[Numpy-discussion] polyfit with fixed points

Wed Mar 6 19:29:24 EST 2013

On Wed, Mar 6, 2013 at 4:52 PM, Jaime Fernández del Río <
jaime.frio at gmail.com> wrote:

> On Tue, Mar 5, 2013 at 5:23 AM, Charles R Harris <
> charlesr.harris at gmail.com> wrote:
>
>>
>>
>> On Tue, Mar 5, 2013 at 12:41 AM, Jaime Fernández del Río <
>> jaime.frio at gmail.com> wrote:
>>
>>> On Mon, Mar 4, 2013 at 8:37 PM, Charles R Harris <
>>> charlesr.harris at gmail.com> wrote:
>>>
>>>>
>>>> There are actually seven versions of polynomial fit, two for the usual
>>>> polynomial basis, and one each for Legendre, Chebyshev, Hermite, Hermite_e,
>>>> and Laguerre ;)
>>>>
>>>
>>> Correct me if I am wrong, but the fitted function is the same regardless
>>> of the polynomial basis used. I don't know if there can be numerical
>>> stability issues, but chebfit(x, y, n) returns the same as
>>> poly2cheb(polyfit(x, y, n)).
>>>
>>> In any case, with all the already existing support for these special
>>> polynomials, it wouldn't be too hard to set the problem up to calculate the
>>> right coefficients directly for each case.
>>>
>>>
>>>> How do you propose to implement it? I think Lagrange multipliers is
>>>> overkill, I'd rather see using the weights (approximate) or change of
>>>> variable -- a permutation in this case -- followed by qr and lstsq.
>>>>
>>>
>>> The weights method is already in place, but I find it rather inelegant
>>> and unsatisfactory as a solution to this problem. But if it is deemed
>>> sufficient, then there is of course no need to go any further.
>>>
>>> I hadn't thought of any other way than using Lagrange multipliers, but
>>> looking at it in more detail, I am not sure it will be possible to
>>> formulate it in a manner that can be fed to lstsq, as polyfit does today.
>>> And if it can't, it probably wouldn't make much sense to have two different
>>> methods which cannot produce the same full output running under the same
>>> hood.
>>>
>>> I can't figure out your "change of variable" method from the succinct
>>> description, could you elaborate a little more?
>>>
>>
>> I think the place to add this is to lstsq as linear constraints. That is,
>> the coefficients must satisfy B * c = y_c for some set of equations B. In
>> the polynomial case the rows of B would be the powers of x at the points
>> you want to constrain. Then do an svd on B, B = u * d * v. Apply v to the
>> design matrix of the unconstrained points A'  = A * v.T so that B' becomes
>> u * d. The coefficients are now replaced by new variables c' with the
>> contraints in the first two columns. If there are, say, 2 constraints, u *
>> d will be 2x2. Solve that equation for the first two constraints then
>> multiply the first two columns of the design matrix A' by the result and
>> put them on the rhs, i.e.,
>>
>>     y = y - A'[:, :2] * c'[:2]
>>
>> then solve the usual l least squares thing with
>>
>>     A[:, 2:] * c'[2:] = y
>>
>> to get the rest of the transformed coefficients c'. Put the coefficients
>> altogether and multiply with v^T to get
>>
>>     c = v^T * c'
>>
>
> Very nice, and works beautifully! I have tried the method you describe,
> and there are a few relevant observations:
>
>  1. It gives the exact same result as the Lagrange multiplier approach,
> which is probably expected, but I wasn't all that sure it would be the case.
>

It's equivalent, but I'm thinking in algorithmic terms, which is somewhat
more specific than the mathematical formulation.
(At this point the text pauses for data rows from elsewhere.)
-- pv_equiv track=rewrite | github.com/yushyn-andriy/algo | competitions/onlinejudge/intro/272/p272.py | tex_quotes
-- ===== SOURCE A (Python) =====
-- def tex_quotes(s):
--     result = ''
--     first = True
--     for i, ch in enumerate(s):
--         if ch != '"':
--             result += ch
--             continue
--
--         if ch == '"' and first:
--             result += '``'
--             first = False
--         elif ch == '"' and not first:
--             result += '\'\''
--             first = True
--     return result
-- ===== SOURCE B (Python) =====
-- def tex_quotes(s):
--     parts = s.split('"')
--     out = [parts[0]]
--     for k, part in enumerate(parts[1:]):
--         out.append('``' if k % 2 == 0 else "''")
--         out.append(part)
--     return ''.join(out)
-- ===== Notes on version B (the rewrite author's own statement) =====
-- stated objective: idiomatic
-- what changed: Replaces the char-by-char flag-toggling loop with repeated string concatenation by splitting on the quote character and joining segments once, choosing open/close quotes by delimiter-index parity.
import Mathlib
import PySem

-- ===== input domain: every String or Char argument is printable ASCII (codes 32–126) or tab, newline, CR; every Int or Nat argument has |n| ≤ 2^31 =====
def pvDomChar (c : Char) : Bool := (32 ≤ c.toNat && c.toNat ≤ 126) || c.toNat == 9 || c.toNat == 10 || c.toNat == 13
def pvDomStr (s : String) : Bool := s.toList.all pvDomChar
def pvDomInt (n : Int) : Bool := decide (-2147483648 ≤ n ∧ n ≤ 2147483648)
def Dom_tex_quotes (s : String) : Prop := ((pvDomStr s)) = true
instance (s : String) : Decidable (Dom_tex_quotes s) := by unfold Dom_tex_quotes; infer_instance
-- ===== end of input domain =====

-- B replaces A's char-by-char flag-toggling loop by split('"') + join with quotes chosen by delimiter-index parity (idiomatic decomposition).


-- ===== PORT A =====
-- A's loop: result accumulator and the 'first' flag, character by character.
def texQuotesGo : List Char → List Char → Bool → List Char
  | [], res, _ => res
  | c :: rest, res, first =>
    if c ≠ '"' then texQuotesGo rest (res ++ [c]) first
    else if first then texQuotesGo rest (res ++ ['`', '`']) false
    else texQuotesGo rest (res ++ ['\'', '\'']) true

def tex_quotes (s : String) : String := String.ofList (texQuotesGo s.toList [] true)

-- ===== PORT B =====
def tex_quotes_alt (s : String) : String :=
  match PySem.Str.split? s "\"" with
  | none => ""  -- unreachable: the separator "\"" is nonempty
  | some parts =>
    match parts with
    | [] => ""  -- unreachable: split never returns an empty list
    | p0 :: rest =>
      let out := (PySem.List.enumerate rest).foldl
        (fun acc kp => acc ++ [(if kp.1 % 2 == 0 then "``" else "''"), kp.2]) [p0]
      PySem.Str.join "" out

-- ===== PRECONDITION & SPEC =====
def Spec_tex_quotes (s : String) (out : String) : Prop := out = tex_quotes_alt s
instance (s : String) (out : String) : Decidable (Spec_tex_quotes s out) := by unfold Spec_tex_quotes; infer_instance

-- ===== CLAIM (what is proved, stated in full; the proofs are below) =====
def Claim_equal_tex_quotes : Prop := ∀ (s : String), Dom_tex_quotes s → Spec_tex_quotes s (tex_quotes s)

-- ===== LEMMAS AND PROOFS =====

-- a simple structural split on '"'
def split1 : List Char → List (List Char)
  | [] => [[]]
  | c :: rest =>
    if c = '"' then [] :: split1 rest
    else
      match split1 rest with
      | [] => [[c]]
      | p :: ps => (c :: p) :: ps

lemma split1_ne_nil (cs : List Char) : split1 cs ≠ [] := by
  cases cs with
  | nil => simp [split1]
  | cons c rest =>
    simp only [split1]
    split
    · simp
    · split <;> simp

def quoteOf (first : Bool) : List Char := if first then ['`', '`'] else ['\'', '\'']

def glueRest : Bool → List (List Char) → List Char
  | _, [] => []
  | first, q :: qs => quoteOf first ++ q ++ glueRest (!first) qs

def glue (first : Bool) : List (List Char) → List Char
  | [] => []
  | p :: ps => p ++ glueRest first ps

lemma splitOn_go_eq (cs : List Char) : ∀ (fuel : Nat), cs.length < fuel →
    ∀ (cur : List Char) (acc : List (List Char)),
    PySem.Chars.splitOn.go ['"'] fuel cs cur acc
      = acc.reverse ++ (split1 cs).modifyHead (cur.reverse ++ ·) := by
  induction cs with
  | nil =>
    intro fuel hf cur acc
    match fuel, hf with
    | fuel + 1, _ => simp [PySem.Chars.splitOn.go, split1]
  | cons c rest ih =>
    intro fuel hf cur acc
    match fuel, hf with
    | fuel + 1, hf =>
      by_cases hc : c = '"'
      · subst hc
        rw [show PySem.Chars.splitOn.go ['"'] (fuel + 1) ('"' :: rest) cur acc
            = PySem.Chars.splitOn.go ['"'] fuel rest [] (cur.reverse :: acc) by
          simp [PySem.Chars.splitOn.go, List.isPrefixOf]]
        rw [ih fuel (by simpa using hf) [] (cur.reverse :: acc)]
        obtain ⟨p, ps, hps⟩ := List.exists_cons_of_ne_nil (split1_ne_nil rest)
        simp [split1, hps]
      · rw [show PySem.Chars.splitOn.go ['"'] (fuel + 1) (c :: rest) cur acc
            = PySem.Chars.splitOn.go ['"'] fuel rest (c :: cur) acc by
          conv_lhs => rw [PySem.Chars.splitOn.go.eq_3]
          rw [show (['"'].isPrefixOf (c :: rest)) = false by
            simp [List.isPrefixOf, Ne.symm hc]]
          simp]
        rw [ih fuel (by simpa using hf) (c :: cur) acc]
        obtain ⟨p, ps, hps⟩ := List.exists_cons_of_ne_nil (split1_ne_nil rest)
        simp [split1, hps, hc]

lemma splitOn_eq_split1 (cs : List Char) : PySem.Chars.splitOn cs ['"'] = split1 cs := by
  rw [PySem.Chars.splitOn, splitOn_go_eq cs (cs.length + 1) (by omega) [] []]
  obtain ⟨p, ps, hps⟩ := List.exists_cons_of_ne_nil (split1_ne_nil cs)
  simp [hps]

lemma texQuotesGo_eq (cs : List Char) : ∀ (res : List Char) (first : Bool),
    texQuotesGo cs res first = res ++ glue first (split1 cs) := by
  induction cs with
  | nil => intro res first; simp [texQuotesGo, split1, glue, glueRest]
  | cons c rest ih =>
    intro res first
    by_cases hc : c = '"'
    · subst hc
      obtain ⟨p, ps, hps⟩ := List.exists_cons_of_ne_nil (split1_ne_nil rest)
      cases first <;>
        simp [texQuotesGo, ih, split1, hps, glue, glueRest, quoteOf]
    · obtain ⟨p, ps, hps⟩ := List.exists_cons_of_ne_nil (split1_ne_nil rest)
      simp [texQuotesGo, hc, ih, split1, hps, glue]

lemma join_nil_eq_flatten (l : List (List Char)) : PySem.Chars.join [] l = l.flatten := by
  induction l with
  | nil => simp [PySem.Chars.join, List.intercalate]
  | cons p ps ih =>
    cases ps with
    | nil => simp [PySem.Chars.join, List.intercalate]
    | cons q qs => rw [PySem.Chars.join_cons_cons]; simp at ih ⊢; simpa using ih

lemma loop_flatten (rest : List String) : ∀ (k : Nat) (acc : List String),
    (((PySem.List.enumerate rest (k : Int)).foldl
        (fun acc kp => acc ++ [(if kp.1 % 2 == 0 then "``" else "''"), kp.2]) acc).map
      String.toList).flatten
    = (acc.map String.toList).flatten ++ glueRest (k % 2 == 0) (rest.map String.toList) := by
  induction rest with
  | nil => intro k acc; simp [PySem.List.enumerate_nil, glueRest]
  | cons x xs ih =>
    intro k acc
    rw [PySem.List.enumerate_cons, List.foldl_cons,
      show ((k : Int) + 1) = ((k + 1 : Nat) : Int) by push_cast; ring, ih]
    have hcast : ((k : Int) % 2) = ((k % 2 : Nat) : Int) := by push_cast; ring
    have hpar : ((k : Int) % 2 == 0) = (k % 2 == 0) := by
      rw [hcast]; rcases Nat.mod_two_eq_zero_or_one k with h | h <;> simp [h]
    have hpar2 : ((k + 1) % 2 == 0) = !(k % 2 == 0) := by
      rcases Nat.mod_two_eq_zero_or_one k with h | h <;> simp [Nat.add_mod, h]
    rw [hpar, hpar2]
    cases hb : (k % 2 == 0) <;> simp [glueRest, quoteOf]

-- ===== VERDICT (by name: the statement is the Claim_ definition above) =====
theorem tex_quotes_spec : Claim_equal_tex_quotes := by
  intro s _
  unfold Spec_tex_quotes tex_quotes tex_quotes_alt
  have hsplit : Option.map (List.map String.toList) (PySem.Str.split? s "\"")
      = some (split1 s.toList) := by
    rw [PySem.Str.split?_map]
    have : ("\"").toList = ['"'] := by decide
    rw [this, PySem.Chars.split?]
    simp [splitOn_eq_split1]
  cases hsp : PySem.Str.split? s "\"" with
  | none => rw [hsp] at hsplit; simp at hsplit
  | some parts =>
    rw [hsp] at hsplit
    simp only [Option.map_some, Option.some.injEq] at hsplit
    cases parts with
    | nil => exfalso; exact split1_ne_nil _ (by simpa using hsplit.symm)
    | cons p0 rest =>
      simp only
      rw [PySem.Str.join, texQuotesGo_eq]
      congr 1
      rw [show ("" : String).toList = [] by decide, join_nil_eq_flatten]
      have h := loop_flatten rest 0 [p0]
      rw [show ((0 : Nat) : Int) = 0 by simp] at h
      rw [h]
      rw [← hsplit]
      simp [glue]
>  2. The result also seems to be to what the sequence of fits giving
> increasing weights to the fixed points converges to. This image
> http://i1092.photobucket.com/albums/i412/jfrio/image.png is an example.
> In there:
>      * blue crosses are the data points to fit to
>      * red points are the fixed points
>      * blue line is the standard polyfit
>      * red line is the constrained polyfit
>      * cyan, magenta, yellow and black are polyfits with weights of 2, 4,
> 8, 16 for the fixed points, 1 for the rest
>
> Seeing this last point, probably the cleanest, least disruptive
> implementation of this, would be to allow np.inf values in the weights
> parameter, which would get filtered out, and dealt with in the above manner.
>
>
Interesting idea, I like it. It is less general, but probably all that is
needed for polynomial fits. I suppose that after you pull out the relevant
rows you can set the weights to zero so that they will have no (order of
roundoff) effect on the remaining fit and you don't need to rewrite the
design matrix.

> So I have two questions:
>
>  1. Does this make sense? Or will it be better to make it more explicit,
> with a 'fixed_points' keyword argument defaulting to None?
>  2. Once I have this implemented, documented and tested... How do I go
> about submitting it for consideration? Would a patch be the way to go, or
> should I fork?
>
>
A fork is definitely the way to go. That makes it easy for folks to review
the code and tell you everything you did wrong ;)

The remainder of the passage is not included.